### Work to complete
Exactly the lines below from the one with "if PySem.Str.endswith word s = true then" up to and including the one with "-- ===== CLAIM" make up the answer, with nothing else added.

----- Dataset excerpts

-- pv_equiv track=rewrite | github.com/gabriel-de-jesus/labadain-stemmer | src/labadain_stemmer_core.py | tetun_suffix_removal
-- ===== SOURCE A (Python) =====
-- from typing import List, Tuple
--
-- def tetun_suffix_removal(word: str, suffixes: List[str]) -> str:
--     """Remove a suffix from the given word if the remaining root length is greater than two."""
--     sorted_suffixes = sorted(suffixes, key=len, reverse=True)
--     for suffix in sorted_suffixes:
--         if word.endswith(suffix):
--             stemmed_word = word[:-len(suffix)]
--             # Remove the prefix if the length of the remaining word > 2
--             if len(stemmed_word) > 2:
--                 return stemmed_word
--
--     return word
-- ===== SOURCE B (Python) =====
-- def tetun_suffix_removal(word, suffixes):
--     """Remove a suffix from the given word if the remaining root length is greater than two."""
--     n = len(word)
--     best = 0  # length of the longest suffix whose removal leaves a root longer than two
--     for s in suffixes:
--         L = len(s)
--         if L > best and L > 0 and n - L > 2 and word.endswith(s):
--             best = L
--     return word[:n - best] if best > 0 else word
-- ===== Notes on version B (the rewrite author's own statement) =====
-- stated objective: simpler
-- what changed: Drops the O(n log n) stable sort: a single pass over the suffix list keeps only the length of the longest qualifying suffix (endswith, nonempty, root longer than two) and slices once at the end; valid because the returned stem depends only on that maximal length.
import Mathlib
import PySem

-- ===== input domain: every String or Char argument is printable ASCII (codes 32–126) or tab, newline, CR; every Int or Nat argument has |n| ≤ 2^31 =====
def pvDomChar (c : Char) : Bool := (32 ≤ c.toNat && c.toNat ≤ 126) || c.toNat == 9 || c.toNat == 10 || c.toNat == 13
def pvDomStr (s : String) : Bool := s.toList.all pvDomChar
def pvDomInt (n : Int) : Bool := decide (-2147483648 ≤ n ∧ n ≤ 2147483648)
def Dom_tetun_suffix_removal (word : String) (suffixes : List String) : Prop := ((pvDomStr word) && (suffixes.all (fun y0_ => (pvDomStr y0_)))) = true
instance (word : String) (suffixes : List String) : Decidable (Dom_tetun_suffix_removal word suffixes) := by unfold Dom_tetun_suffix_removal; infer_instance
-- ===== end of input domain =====

-- B replaces A's sort-then-scan by a single pass keeping the longest qualifying suffix length (simpler; same return value, no mutation).

-- ===== PORT A =====
-- the 'for suffix in sorted_suffixes' loop with its early return
def pvLoopA (word : String) : List String → String
  | [] => word
  | s :: rest =>
    if PySem.Str.endswith word s = true then
      let stemmed := PySem.Str.slice word none (some (-(PySem.Str.len s)))
      if 2 < PySem.Str.len stemmed then stemmed else pvLoopA word rest
    else pvLoopA word rest

def tetun_suffix_removal (word : String) (suffixes : List String) : String :=
  pvLoopA word (PySem.List.sorted suffixes (fun s => PySem.Str.len s) true)

-- ===== PORT B =====
-- one step of Source B's loop: keep the larger qualifying suffix length
def pvStepB (word : String) (b : Int) (s : String) : Int :=
  let L := PySem.Str.len s
  if b < L ∧ 0 < L ∧ 2 < PySem.Str.len word - L ∧ PySem.Str.endswith word s = true then L else b

def tetun_suffix_removal_alt (word : String) (suffixes : List String) : String :=
  let best := suffixes.foldl (pvStepB word) 0
  if 0 < best then PySem.Str.slice word none (some (PySem.Str.len word - best)) else word

-- ===== PRECONDITION & SPEC =====
def Spec_tetun_suffix_removal (word : String) (suffixes : List String) (out : String) : Prop := out = tetun_suffix_removal_alt word suffixes
instance (word : String) (suffixes : List String) (out : String) : Decidable (Spec_tetun_suffix_removal word suffixes out) := by unfold Spec_tetun_suffix_removal; infer_instance

-- ===== CLAIM (what is proved, stated in full; the proofs are below) =====
def Claim_equal_tetun_suffix_removal : Prop := ∀ (word : String) (suffixes : List String), Dom_tetun_suffix_removal word suffixes → Spec_tetun_suffix_removal word suffixes (tetun_suffix_removal word suffixes)

-- ===== LEMMAS AND PROOFS =====

-- a suffix "qualifies": nonempty, matches, and leaves a root longer than two
def pvQ (word s : String) : Bool :=
  decide (0 < PySem.Str.len s) && decide (2 < PySem.Str.len word - PySem.Str.len s)
    && PySem.Str.endswith word s

-- the maximal qualifying suffix length in a list (0 if none qualifies)
def pvM (word : String) (l : List String) : Int :=
  ((l.filter (pvQ word)).map (fun s => PySem.Str.len s)).foldl max 0

theorem pvQ_iff (word s : String) : pvQ word s = true ↔
    (0 < PySem.Str.len s ∧ 2 < PySem.Str.len word - PySem.Str.len s ∧ PySem.Str.endswith word s = true) := by
  simp only [pvQ, Bool.and_eq_true, decide_eq_true_eq]
  tauto

theorem pvStepB_eq (word : String) (b : Int) (s : String) :
    pvStepB word b s = if pvQ word s then max b (PySem.Str.len s) else b := by
  simp only [pvStepB, pvQ_iff]
  split_ifs with h h' h''
  · omega
  · exact absurd ⟨h.2.1, h.2.2.1, h.2.2.2⟩ h'
  · have : ¬ b < PySem.Str.len s := fun hb => h ⟨hb, h''.1, h''.2.1, h''.2.2⟩
    omega
  · rfl

theorem pvFoldB (word : String) : ∀ (l : List String) (b : Int),
    l.foldl (pvStepB word) b = ((l.filter (pvQ word)).map (fun s => PySem.Str.len s)).foldl max b := by
  intro l
  induction l with
  | nil => intro b; rfl
  | cons s t ih =>
    intro b
    by_cases h : pvQ word s = true <;>
      simp [List.foldl_cons, pvStepB_eq, h, ih]

theorem pvFoldl_max_const (b : Int) : ∀ (xs : List Int), (∀ x ∈ xs, x ≤ b) → xs.foldl max b = b := by
  intro xs
  induction xs with
  | nil => intro _; rfl
  | cons x t ih =>
    intro h
    have hx : x ≤ b := h x (by simp)
    simp [List.foldl_cons, max_eq_left hx]
    exact ih (fun y hy => h y (by simp [hy]))

theorem pvFoldl_max_perm {l l' : List Int} (h : l.Perm l') : ∀ b : Int, l.foldl max b = l'.foldl max b := by
  induction h with
  | nil => intro b; rfl
  | cons x h ih => intro b; simp [List.foldl_cons, ih]
  | swap x y t =>
    intro b
    simp only [List.foldl_cons]
    rw [max_right_comm]
  | trans _ _ ih1 ih2 => intro b; rw [ih1, ih2]

-- Str.slice with a 'none' start is List.slice on the code points
theorem pvSliceToList (word : String) (b : Option Int) :
    (PySem.Str.slice word none b).toList = PySem.List.slice word.toList none b := by
  simp [pysem]

-- word[:-L] for 0 < L is take (n - L)
theorem pvSlicePos (word : String) (s : String) (h : 0 < s.toList.length) :
    (PySem.Str.slice word none (some (-(PySem.Str.len s)))).toList
      = word.toList.take (word.toList.length - s.toList.length) := by
  rw [show PySem.Str.len s = ((s.toList.length : Nat) : Int) from rfl, pvSliceToList]
  exact PySem.List.slice_to_neg_natCast (xs := word.toList) (k := s.toList.length) h

theorem pvLenSlice (word : String) (s : String) (h0 : 0 < s.toList.length) :
    PySem.Str.len (PySem.Str.slice word none (some (-(PySem.Str.len s))))
      = ((word.toList.length - s.toList.length : Nat) : Int) := by
  rw [show PySem.Str.len (PySem.Str.slice word none (some (-(PySem.Str.len s))))
        = (((PySem.Str.slice word none (some (-(PySem.Str.len s)))).toList.length : Nat) : Int) from rfl]
  rw [pvSlicePos word s h0]
  simp [List.length_take]

-- the negative slice bound of A equals the nonnegative slice bound used by B
theorem pvSliceEq (word : String) (s : String) (h0 : 0 < s.toList.length)
    (hle : s.toList.length ≤ word.toList.length) :
    PySem.Str.slice word none (some (-(PySem.Str.len s)))
      = PySem.Str.slice word none (some (PySem.Str.len word - PySem.Str.len s)) := by
  apply String.toList_inj.mp
  rw [pvSlicePos word s h0, pvSliceToList]
  rw [show PySem.Str.len s = ((s.toList.length : Nat) : Int) from rfl,
      show PySem.Str.len word = ((word.toList.length : Nat) : Int) from rfl]
  rw [PySem.List.slice_to (xs := word.toList)
        (b := ((word.toList.length : Nat) : Int) - ((s.toList.length : Nat) : Int)) (by omega)]
  congr 1
  omega

theorem pvLoopA_spec (word : String) : ∀ (l : List String),
    l.Pairwise (fun a b => PySem.Str.len b ≤ PySem.Str.len a) →
    pvLoopA word l =
      if 0 < pvM word l then
        PySem.Str.slice word none (some (PySem.Str.len word - pvM word l))
      else word := by
  intro l
  induction l with
  | nil => intro _; simp [pvLoopA, pvM]
  | cons s t ih =>
    intro hp
    have hpt : t.Pairwise (fun a b => PySem.Str.len b ≤ PySem.Str.len a) := hp.of_cons
    have hhead : ∀ y ∈ t, PySem.Str.len y ≤ PySem.Str.len s := (List.pairwise_cons.mp hp).1
    by_cases hq : pvQ word s = true
    · -- the head qualifies: A returns its stem; its length is the maximal qualifying length
      obtain ⟨h0, h2, he⟩ := (pvQ_iff word s).mp hq
      have h0' : 0 < s.toList.length := by
        have := h0
        rw [show PySem.Str.len s = ((s.toList.length : Nat) : Int) from rfl] at this
        omega
      have hle : s.toList.length ≤ word.toList.length := by
        have := h2
        rw [show PySem.Str.len s = ((s.toList.length : Nat) : Int) from rfl,
            show PySem.Str.len word = ((word.toList.length : Nat) : Int) from rfl] at this
        omega
      have hmax : pvM word (s :: t) = PySem.Str.len s := by
        have hall : ∀ x ∈ (t.filter (pvQ word)).map (fun s => PySem.Str.len s), x ≤ PySem.Str.len s := by
          intro x hx
          rcases List.mem_map.mp hx with ⟨y, hy, rfl⟩
          exact hhead y (List.mem_of_mem_filter hy)
        simp only [pvM, List.filter_cons_of_pos hq, List.map_cons, List.foldl_cons,
          max_eq_right (le_of_lt h0)]
        exact pvFoldl_max_const _ _ hall
      have hgt : 2 < PySem.Str.len (PySem.Str.slice word none (some (-(PySem.Str.len s)))) := by
        rw [pvLenSlice word s h0']
        have := h2
        rw [show PySem.Str.len s = ((s.toList.length : Nat) : Int) from rfl,
            show PySem.Str.len word = ((word.toList.length : Nat) : Int) from rfl] at this
        omega
      simp only [pvLoopA, he, if_true]
      rw [if_pos hgt, hmax, if_pos h0, pvSliceEq word s h0' hle]
    · -- the head does not qualify: A skips it
      have hskip : pvLoopA word (s :: t) = pvLoopA word t := by
        by_cases he : PySem.Str.endswith word s = true
        · have hno : ¬ 2 < PySem.Str.len (PySem.Str.slice word none (some (-(PySem.Str.len s)))) := by
            by_cases h0 : 0 < s.toList.length
            · have h2 : ¬ 2 < PySem.Str.len word - PySem.Str.len s := by
                intro hc
                have h0i : 0 < PySem.Str.len s := by
                  rw [show PySem.Str.len s = ((s.toList.length : Nat) : Int) from rfl]
                  omega
                exact hq ((pvQ_iff word s).mpr ⟨h0i, hc, he⟩)
              rw [pvLenSlice word s h0]
              rw [show PySem.Str.len s = ((s.toList.length : Nat) : Int) from rfl,
                  show PySem.Str.len word = ((word.toList.length : Nat) : Int) from rfl] at h2
              omega
            · have hz : s.toList.length = 0 := by omega
              rw [show PySem.Str.len (PySem.Str.slice word none (some (-(PySem.Str.len s))))
                    = (((PySem.Str.slice word none (some (-(PySem.Str.len s)))).toList.length : Nat) : Int) from rfl]
              rw [pvSliceToList,
                  show PySem.Str.len s = ((s.toList.length : Nat) : Int) from rfl, hz]
              rw [show -(((0:Nat):Int)) = ((0:Nat):Int) by norm_num]
              rw [PySem.List.slice_to (xs := word.toList) (b := ((0:Nat):Int)) (by omega)]
              simp
          simp only [pvLoopA, he, if_true]
          rw [if_neg hno]
        · simp only [pvLoopA]
          rw [if_neg he]
      have hm : pvM word (s :: t) = pvM word t := by
        have hq' : pvQ word s = false := by simpa using hq
        simp [pvM, hq']
      rw [hskip, hm, ih hpt]

theorem pvM_perm (word : String) {l l' : List String} (h : l.Perm l') :
    pvM word l = pvM word l' := by
  exact pvFoldl_max_perm ((h.filter (pvQ word)).map (fun s => PySem.Str.len s)) 0

-- ===== VERDICT (by name: the statement is the Claim_ definition above) =====
theorem tetun_suffix_removal_spec : Claim_equal_tetun_suffix_removal := by
  intro word suffixes _
  unfold Spec_tetun_suffix_removal tetun_suffix_removal tetun_suffix_removal_alt
  have hperm : (PySem.List.sorted suffixes (fun s => PySem.Str.len s) true).Perm suffixes :=
    PySem.List.sorted_perm _ _ _
  rw [pvLoopA_spec word _ (PySem.List.sorted_pairwise_rev suffixes (fun s => PySem.Str.len s)),
      pvM_perm word hperm, pvFoldB word suffixes 0]
  rfl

----------

### Worked solution
    if PySem.Str.endswith word s = true then
      let stemmed := PySem.Str.slice word none (some (-(PySem.Str.len s)))
      if 2 < PySem.Str.len stemmed then stemmed else pvLoopA word rest
    else pvLoopA word rest

def tetun_suffix_removal (word : String) (suffixes : List String) : String :=
  pvLoopA word (PySem.List.sorted suffixes (fun s => PySem.Str.len s) true)

-- ===== PORT B =====
-- one step of Source B's loop: keep the larger qualifying suffix length
def pvStepB (word : String) (b : Int) (s : String) : Int :=
  let L := PySem.Str.len s
  if b < L ∧ 0 < L ∧ 2 < PySem.Str.len word - L ∧ PySem.Str.endswith word s = true then L else b

def tetun_suffix_removal_alt (word : String) (suffixes : List String) : String :=
  let best := suffixes.foldl (pvStepB word) 0
  if 0 < best then PySem.Str.slice word none (some (PySem.Str.len word - best)) else word

-- ===== PRECONDITION & SPEC =====
def Spec_tetun_suffix_removal (word : String) (suffixes : List String) (out : String) : Prop := out = tetun_suffix_removal_alt word suffixes
instance (word : String) (suffixes : List String) (out : String) : Decidable (Spec_tetun_suffix_removal word suffixes out) := by unfold Spec_tetun_suffix_removal; infer_instance

-- ===== CLAIM (what is proved, stated in full; the proofs are below) =====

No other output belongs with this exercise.